In total the club has won 7 premierships – 1934, 1973, back to back flags in 1985/1986, 2019 and back to back flags in 2023/2024 – Glenelg's first back to back premierships since 1985/1986.

Glenelg amalgamated with West Adelaide Football Club during the war years 1942 to 1944.

Glenelg was a foundation member of the SANFL Women's competition in 2017. The Tigers won their first SANFLW Premiership in 2021.

==Home grounds==
- Glenelg Oval (Stratarama Stadium) (1921–90, 1992–present)
- Football Park (1991)

Since the club first entered the SANFL they have used Glenelg Oval as their home ground. The only year this did not occur was in 1991 when Glenelg used Football Park (along with new team Woodville-West Torrens) under the SANFL's ground rationalisation scheme. This arrangement only lasted for the 1991 season as Glenelg moved back to The Bay while the Eagles moved to Woodville Oval.

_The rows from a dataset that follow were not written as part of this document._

-- pv_equiv track=rewrite | github.com/population-interventions/PythonGlue | PMSLT_output/source/include/utilities.py | DictRemove
-- ===== SOURCE A (Python) =====
-- def DictRemove(myDict, element):
-- 	myCopy = myDict.copy()
-- 	if isinstance(element, dict):
-- 		for name in element.keys():
-- 			myDict = DictRemove(myDict, name)
-- 		return myDict
-- 	if isinstance(element, list):
-- 		for name in element:
-- 			myDict = DictRemove(myDict, name)
-- 		return myDict
-- 	if element in myCopy:
-- 		myCopy.pop(element)
-- 	return myCopy
-- ===== SOURCE B (Python) =====
-- def DictRemove(myDict, element):
--     # Flatten element (scalar / list / dict, possibly nested) into a set of
--     # keys once, then build the result dict in a single comprehension pass.
--     drop = set()
--     stack = [element]
--     while stack:
--         e = stack.pop()
--         if isinstance(e, dict):
--             stack.extend(e.keys())
--         elif isinstance(e, list):
--             stack.extend(e)
--         else:
--             drop.add(e)
--     return {k: v for k, v in myDict.items() if k not in drop}
-- ===== Notes on version B (the rewrite author's own statement) =====
-- stated objective: simpler
-- what changed: A copies the dict and pops the key after a membership test (recursing per key for list/dict elements); B flattens the keys to drop into a set once and builds the result in a single dict comprehension, no copy/pop and no recursion.
import Mathlib
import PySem

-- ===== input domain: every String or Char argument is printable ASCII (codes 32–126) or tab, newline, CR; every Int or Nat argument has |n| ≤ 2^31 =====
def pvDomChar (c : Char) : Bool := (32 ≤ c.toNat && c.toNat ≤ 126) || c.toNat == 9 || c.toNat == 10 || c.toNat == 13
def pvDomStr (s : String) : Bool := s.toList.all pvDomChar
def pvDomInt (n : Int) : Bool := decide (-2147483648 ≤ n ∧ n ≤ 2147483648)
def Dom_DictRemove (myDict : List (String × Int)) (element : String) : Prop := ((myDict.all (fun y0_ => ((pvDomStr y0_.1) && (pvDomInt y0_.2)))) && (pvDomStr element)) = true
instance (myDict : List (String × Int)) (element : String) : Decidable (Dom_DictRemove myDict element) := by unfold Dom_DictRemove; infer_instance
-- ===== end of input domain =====

-- B replaces A's copy / membership-test / pop with one filtering pass over the items (objective: simpler).
-- With a String element only A's scalar branch is reachable; the dict/list recursion of A (and B's set
-- flattening) is outside the List (String × Int) × String signature and not part of the claim.

-- ===== PORT A =====
-- myCopy = myDict.copy(); if element in myCopy: myCopy.pop(element); return myCopy
def DictRemove (myDict : List (String × Int)) (element : String) : List (String × Int) :=
  let myCopy := PySem.Dict.ofList myDict
  (if myCopy.contains element then myCopy.erase element else myCopy).items

-- ===== PORT B =====
-- B's drop set for a String element is the singleton {element}; 'k not in drop' is k ≠ element,
-- so the dict comprehension over myDict.items() is this single filter (exact: a dict's keys are distinct).
def DictRemove_alt (myDict : List (String × Int)) (element : String) : List (String × Int) :=
  (PySem.Dict.ofList myDict).items.filter (fun p => p.1 != element)

-- ===== PRECONDITION & SPEC =====
def Spec_DictRemove (myDict : List (String × Int)) (element : String) (out : List (String × Int)) : Prop := out = DictRemove_alt myDict element
instance (myDict : List (String × Int)) (element : String) (out : List (String × Int)) : Decidable (Spec_DictRemove myDict element out) := by unfold Spec_DictRemove; infer_instance

-- ===== CLAIM (what is proved, stated in full; the proofs are below) =====
def Claim_equal_DictRemove : Prop := ∀ (myDict : List (String × Int)) (element : String), Dom_DictRemove myDict element → Spec_DictRemove myDict element (DictRemove myDict element)

-- ===== LEMMAS AND PROOFS =====

-- ===== VERDICT (by name: the statement is the Claim_ definition above) =====
theorem DictRemove_spec : Claim_equal_DictRemove := by
  intro myDict element _
  unfold Spec_DictRemove DictRemove DictRemove_alt
  simp only [PySem.Dict.erase, bne]
  split_ifs with h
  · rfl
  · symm
    apply List.filter_eq_self.mpr
    intro p hp
    simp only [PySem.Dict.contains, List.any_eq_true, not_exists, not_and,
      Bool.not_eq_true] at h ⊢
    simp [h p hp]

In 2012 Glenelg Oval became one of five suburban SANFL grounds to have lights installed for night games.

The ground record crowd for Glenelg Oval was set on 20 July 1968 when 17,171 saw Sturt defeat Glenelg by just one point, 13.13 (91) to 13.12 (90). The record night attendance was set on 25 April 2014 (Anzac Day) when 9,245 saw Glenelg defeat the Adelaide Crows reserves 17.21 (123) to 13.8 (86) for the Tigers first win of the 2014 SANFL season.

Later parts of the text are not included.